__What you need to do__. The whole of the data is to be duplicated precisely.

__Supplied data__.
□ □ □ □ □ □ □

-- pv_equiv track=rewrite | github.com/CzerPDX/comp-img-project | src/dispersionImg.py | __getMostCommonOrMediumValue
-- ===== SOURCE A (Python) =====
-- def __getMostCommonOrMediumValue(intArray):
--     retValue = 0
--     counts = {}
--
--     # If there are no entries in intArray
--     if len(intArray) < 1:
--         raise Exception(f'Error! No entries in the intArray')
--     # Otherwise there is at least 1 entry so start counting!
--     else:
--         for number in intArray:
--             # If the number already exists as a key in counts dictionary, increment it
--             if number in counts:
--                 counts[number] += 1
--             # Otherwise we need to initialize the entry to 1 count
--             else:
--                 counts[number] = 1
--
--     # If there is only one entry in counts
--     if (len(counts) == 1):
--         retValue = intArray[0]
--     # Otherwise there are multiple entries in counts
--     else:
--         # Sort the keys from lowest count to highest because we will need it sorted in a minute
--         sortedCounts = dict(sorted(counts.items(), key=lambda item: item[0]))
--
--         # Use list comprehension and max() to get the keys that correspond with the highest values
--         maxValue = max(sortedCounts.values())
--         maxKeys = [key for key, value in sortedCounts.items() if value == maxValue]
--
--         # Now we know all the numbers tied for max and they are sorted in order
--         lengthOfMaxKeys = len(maxKeys)
--
--         # If there's only one entry
--         if (lengthOfMaxKeys == 1):
--             retValue = maxKeys[0]
--         # Otherwise there are multiple entries we need to find the tie-breaker
--         else:
--             # If the number of maxKeys is odd
--             if (lengthOfMaxKeys % 2) != 0:
--                 retValue = maxKeys[lengthOfMaxKeys // 2]
--             else:
--                 retValue = maxKeys[lengthOfMaxKeys // 2 - 1]
--
--
--     return retValue
-- ===== SOURCE B (Python) =====
-- def __getMostCommonOrMediumValue(intArray):
--     if not intArray:
--         raise Exception('Error! No entries in the intArray')
--     s = sorted(intArray)
--     n = len(s)
--     bestLen = 0
--     tied = []
--     i = 0
--     while i < n:
--         j = i
--         while j < n and s[j] == s[i]:
--             j += 1
--         runLen = j - i
--         if runLen > bestLen:
--             bestLen = runLen
--             tied = [s[i]]
--         elif runLen == bestLen:
--             tied.append(s[i])
--         i = j
--     return tied[(len(tied) - 1) // 2]
-- ===== Notes on version B (the rewrite author's own statement) =====
-- stated objective: alternative
-- what changed: B uses no dictionary at all: it sorts the whole input array and scans it once over runs of equal values, keeping the current best run length and the list of run values tied for it, then picks the lower median of the tied values.
import Mathlib
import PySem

□ □ □ □ □ □ □

__Solution to the exercise__.
-- pv_equiv track=rewrite | github.com/CzerPDX/comp-img-project | src/dispersionImg.py | __getMostCommonOrMediumValue
-- ===== SOURCE A (Python) =====
-- def __getMostCommonOrMediumValue(intArray):
--     retValue = 0
--     counts = {}
--
--     # If there are no entries in intArray
--     if len(intArray) < 1:
--         raise Exception(f'Error! No entries in the intArray')
--     # Otherwise there is at least 1 entry so start counting!
--     else:
--         for number in intArray:
--             # If the number already exists as a key in counts dictionary, increment it
--             if number in counts:
--                 counts[number] += 1
--             # Otherwise we need to initialize the entry to 1 count
--             else:
--                 counts[number] = 1
--
--     # If there is only one entry in counts
--     if (len(counts) == 1):
--         retValue = intArray[0]
--     # Otherwise there are multiple entries in counts
--     else:
--         # Sort the keys from lowest count to highest because we will need it sorted in a minute
--         sortedCounts = dict(sorted(counts.items(), key=lambda item: item[0]))
--
--         # Use list comprehension and max() to get the keys that correspond with the highest values
--         maxValue = max(sortedCounts.values())
--         maxKeys = [key for key, value in sortedCounts.items() if value == maxValue]
--
--         # Now we know all the numbers tied for max and they are sorted in order
--         lengthOfMaxKeys = len(maxKeys)
--
--         # If there's only one entry
--         if (lengthOfMaxKeys == 1):
--             retValue = maxKeys[0]
--         # Otherwise there are multiple entries we need to find the tie-breaker
--         else:
--             # If the number of maxKeys is odd
--             if (lengthOfMaxKeys % 2) != 0:
--                 retValue = maxKeys[lengthOfMaxKeys // 2]
--             else:
--                 retValue = maxKeys[lengthOfMaxKeys // 2 - 1]
--
--
--     return retValue
-- ===== SOURCE B (Python) =====
-- def __getMostCommonOrMediumValue(intArray):
--     if not intArray:
--         raise Exception('Error! No entries in the intArray')
--     s = sorted(intArray)
--     n = len(s)
--     bestLen = 0
--     tied = []
--     i = 0
--     while i < n:
--         j = i
--         while j < n and s[j] == s[i]:
--             j += 1
--         runLen = j - i
--         if runLen > bestLen:
--             bestLen = runLen
--             tied = [s[i]]
--         elif runLen == bestLen:
--             tied.append(s[i])
--         i = j
--     return tied[(len(tied) - 1) // 2]
-- ===== Notes on version B (the rewrite author's own statement) =====
-- stated objective: alternative
-- what changed: B uses no dictionary at all: it sorts the whole input array and scans it once over runs of equal values, keeping the current best run length and the list of run values tied for it, then picks the lower median of the tied values.
import Mathlib
import PySem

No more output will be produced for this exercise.